NASA is, after all, made up of a vast number of people competing to get their
own favourite projects funded. If a directive comes down from on high that
NASA's primary goal is to build a moonbase then it means that projects
relevant to this goal start getting funded (and that projects irrelevant to
this goal get a hasty rewrite to make 'em sound like they're relevant to this
goal).

------
civilian
We should be putting funding into a space elevator. Moving things into space
with rockets will be always be incredibly expensive and inefficient. If a
space elevator were built, moon (and mars) bases would easily be built, almost
as an afterthought. ("Oh yeah, I guess it is easy to do this now...")

Currently, all of our space vehicles are also built to withstand atmospheric
exit & entry.
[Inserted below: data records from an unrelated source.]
-- pv_equiv track=rewrite | github.com/hari-599/email_rag | Services/preprocessor/email_cleaning.py | _remove_newsletter_noise
-- ===== SOURCE A (Python) =====
-- def _remove_newsletter_noise(text):
--     lines = []
--     skip_prefixes = (
--         "welcome new hires",
--         "transfers to",
--         "nuggets & notes",
--         "in the news",
--         "enrononline statistics",
--     )
--
--     for line in text.splitlines():
--         stripped = line.strip()
--         lowered = stripped.lower()
--         if not stripped:
--             lines.append("")
--             continue
--         if any(lowered.startswith(prefix) for prefix in skip_prefixes):
--             break
--         if lowered.startswith("http://") or lowered.startswith("https://"):
--             continue
--         if lowered.startswith("[no worries"):
--             continue
--         lines.append(line)
--
--     return "\n".join(lines).strip()
-- ===== SOURCE B (Python) =====
-- def _remove_newsletter_noise(text):
--     skip_prefixes = (
--         "welcome new hires",
--         "transfers to",
--         "nuggets & notes",
--         "in the news",
--         "enrononline statistics",
--     )
--     all_lines = text.splitlines()
--     cutoff = next(
--         (i for i, ln in enumerate(all_lines)
--          if ln.strip().lower().startswith(skip_prefixes)),
--         len(all_lines),
--     )
--     kept = []
--     for line in all_lines[:cutoff]:
--         s = line.strip()
--         if not s:
--             kept.append("")
--         elif s.lower().startswith(("http://", "https://", "[no worries")):
--             continue
--         else:
--             kept.append(line)
--     return "\n".join(kept).strip()
-- ===== Notes on version B (the rewrite author's own statement) =====
-- stated objective: alternative
-- what changed: Replaces A's single fused loop-with-break by two passes: first find the cutoff index of the first skip-prefix line with next() over enumerate, then filter only lines[:cutoff] into the kept list.
import Mathlib
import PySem

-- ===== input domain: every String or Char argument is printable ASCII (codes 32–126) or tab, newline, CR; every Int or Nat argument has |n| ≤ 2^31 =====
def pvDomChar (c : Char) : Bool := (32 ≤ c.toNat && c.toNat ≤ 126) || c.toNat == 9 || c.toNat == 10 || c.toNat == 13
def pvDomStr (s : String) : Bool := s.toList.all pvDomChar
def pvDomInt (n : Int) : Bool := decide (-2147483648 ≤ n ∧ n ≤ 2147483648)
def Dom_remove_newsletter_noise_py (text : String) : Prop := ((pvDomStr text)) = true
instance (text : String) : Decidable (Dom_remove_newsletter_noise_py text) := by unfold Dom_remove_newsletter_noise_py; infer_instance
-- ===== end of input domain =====

-- B finds the cutoff index first, then filters only the lines before it (alternative decomposition; same cost).

-- ===== PORT A =====
def pvSkipPrefixes : List String :=
  ["welcome new hires", "transfers to", "nuggets & notes", "in the news", "enrononline statistics"]

-- A's fused loop: accumulate kept lines, break on a skip-prefix line
def pvLoopA (acc : List String) : List String → List String
  | [] => acc
  | line :: rest =>
    let stripped := PySem.Str.strip line
    let lowered := PySem.Str.lower stripped
    if stripped = "" then pvLoopA (acc ++ [""]) rest
    else if pvSkipPrefixes.any (fun p => PySem.Str.startswith lowered p) then acc
    else if PySem.Str.startswith lowered "http://" || PySem.Str.startswith lowered "https://" then
      pvLoopA acc rest
    else if PySem.Str.startswith lowered "[no worries" then pvLoopA acc rest
    else pvLoopA (acc ++ [line]) rest

def remove_newsletter_noise_py (text : String) : String :=
  PySem.Str.strip (PySem.Str.join "\n" (pvLoopA [] (PySem.Str.splitlines text)))

-- ===== PORT B =====
-- B: does this line start with one of the skip prefixes?
def pvIsSkip (line : String) : Bool :=
  pvSkipPrefixes.any (fun p => PySem.Str.startswith (PySem.Str.lower (PySem.Str.strip line)) p)

-- B: per-line filter applied before the cutoff
def pvKeep (line : String) : Option String :=
  let s := PySem.Str.strip line
  if s = "" then some ""
  else if ["http://", "https://", "[no worries"].any
      (fun p => PySem.Str.startswith (PySem.Str.lower s) p) then none
  else some line

def remove_newsletter_noise_py_alt (text : String) : String :=
  let allLines := PySem.Str.splitlines text
  let cutoff := (allLines.findIdx? pvIsSkip).getD allLines.length
  PySem.Str.strip (PySem.Str.join "\n" ((allLines.take cutoff).filterMap pvKeep))

-- ===== PRECONDITION & SPEC =====
def Spec_remove_newsletter_noise_py (text : String) (out : String) : Prop := out = remove_newsletter_noise_py_alt text
instance (text : String) (out : String) : Decidable (Spec_remove_newsletter_noise_py text out) := by unfold Spec_remove_newsletter_noise_py; infer_instance

-- ===== CLAIM (what is proved, stated in full; the proofs are below) =====
def Claim_equal_remove_newsletter_noise_py : Prop := ∀ (text : String), Dom_remove_newsletter_noise_py text → Spec_remove_newsletter_noise_py text (remove_newsletter_noise_py text)

-- ===== LEMMAS AND PROOFS =====

theorem pvIsSkip_of_strip_empty (line : String) (h : PySem.Str.strip line = "") :
    pvIsSkip line = false := by
  simp [pvIsSkip, h]
  decide

theorem pvLoopA_eq (lines acc : List String) :
    pvLoopA acc lines =
      acc ++ (lines.take ((lines.findIdx? pvIsSkip).getD lines.length)).filterMap pvKeep := by
  induction lines generalizing acc with
  | nil => simp [pvLoopA]
  | cons line rest ih =>
    by_cases hskip : pvIsSkip line = true
    · -- A breaks here; B's cutoff is 0 relative to this suffix
      have hne : ¬ PySem.Str.strip line = "" := by
        intro h
        rw [pvIsSkip_of_strip_empty line h] at hskip
        exact Bool.false_ne_true hskip
      have hcut0 : ((line :: rest).findIdx? pvIsSkip).getD (line :: rest).length = 0 := by
        rw [List.findIdx?_cons, if_pos hskip]; rfl
      rw [hcut0]
      have hskip' : (pvSkipPrefixes.any
          (fun p => PySem.Str.startswith (PySem.Str.lower (PySem.Str.strip line)) p)) = true := hskip
      simp only [pvLoopA, if_neg hne, if_pos hskip', List.take_zero, List.filterMap_nil,
        List.append_nil]
    · have hskipf : pvIsSkip line = false := by
        cases h : pvIsSkip line
        · rfl
        · exact absurd h hskip
      have hcut : ((line :: rest).findIdx? pvIsSkip).getD (line :: rest).length
          = ((rest.findIdx? pvIsSkip).getD rest.length) + 1 := by
        rw [List.findIdx?_cons, if_neg (by rw [hskipf]; exact Bool.false_ne_true)]
        cases h : rest.findIdx? pvIsSkip <;> simp
      rw [hcut, List.take_succ_cons, List.filterMap_cons]
      have hpreff : (pvSkipPrefixes.any
          (fun p => PySem.Str.startswith (PySem.Str.lower (PySem.Str.strip line)) p)) = false := hskipf
      have hprefne : ¬ (pvSkipPrefixes.any
          (fun p => PySem.Str.startswith (PySem.Str.lower (PySem.Str.strip line)) p)) = true := by
        rw [hpreff]; exact Bool.false_ne_true
      by_cases hempty : PySem.Str.strip line = ""
      · have hkeep : pvKeep line = some "" := by
          simp only [pvKeep]; rw [if_pos hempty]
        simp only [pvLoopA, if_pos hempty, hkeep, ih, List.append_assoc,
          List.singleton_append]
      · simp only [pvLoopA, if_neg hempty, if_neg hprefne]
        set b1 := PySem.Str.startswith (PySem.Str.lower (PySem.Str.strip line)) "http://" with hb1
        set b2 := PySem.Str.startswith (PySem.Str.lower (PySem.Str.strip line)) "https://" with hb2
        set b3 := PySem.Str.startswith (PySem.Str.lower (PySem.Str.strip line)) "[no worries" with hb3
        have hany : (["http://", "https://", "[no worries"].any
            (fun p => PySem.Str.startswith (PySem.Str.lower (PySem.Str.strip line)) p))
            = (b1 || (b2 || b3)) := by
          simp only [List.any_cons, List.any_nil, Bool.or_false, hb1, hb2, hb3]
        by_cases hurl : (b1 || b2) = true
        · have hkeep : pvKeep line = none := by
            simp only [pvKeep, hany]
            rw [if_neg hempty, if_pos]
            rcases Bool.or_eq_true_iff.mp hurl with h | h <;>
              simp only [h, Bool.true_or, Bool.or_true]
          rw [if_pos hurl, hkeep, ih]
        · have hurlf : (b1 || b2) = false := by
            cases h : (b1 || b2)
            · rfl
            · exact absurd h hurl
          obtain ⟨h1, h2⟩ := Bool.or_eq_false_iff.mp hurlf
          rw [if_neg hurl]
          by_cases hnw : b3 = true
          · have hkeep : pvKeep line = none := by
              simp only [pvKeep, hany]
              rw [if_neg hempty, if_pos (by simp only [hnw, Bool.or_true])]
            rw [if_pos hnw, hkeep, ih]
          · have hnwf : b3 = false := by
              cases h : b3
              · rfl
              · exact absurd h hnw
            have hkeep : pvKeep line = some line := by
              simp only [pvKeep, hany]
              rw [if_neg hempty,
                if_neg (by simp only [h1, h2, hnwf, Bool.or_false]; exact Bool.false_ne_true)]
            rw [if_neg hnw, hkeep, ih]
            simp

-- ===== VERDICT (by name: the statement is the Claim_ definition above) =====
theorem remove_newsletter_noise_py_spec : Claim_equal_remove_newsletter_noise_py := by
  intro text _
  unfold Spec_remove_newsletter_noise_py remove_newsletter_noise_py remove_newsletter_noise_py_alt
  rw [pvLoopA_eq]
  rfl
With a space elevator, we could afford to have elevator -> moon
or earth-elevator -> mars-moon/station transports that would be much easier to
build.

If there is any foolish government project I am willing to put my tax dollars
into, it's this.

------
martin1b
Why again do we want to build a base on a big rock? And why do we fund NASA
for $20 billion/year? Especially in a struggling economy? Why doesn't some
other country step up to do this if it's so important? It seems the US spends
money on everybody except itself. Yet, we're the target for every criticism,
while others stand practically idle.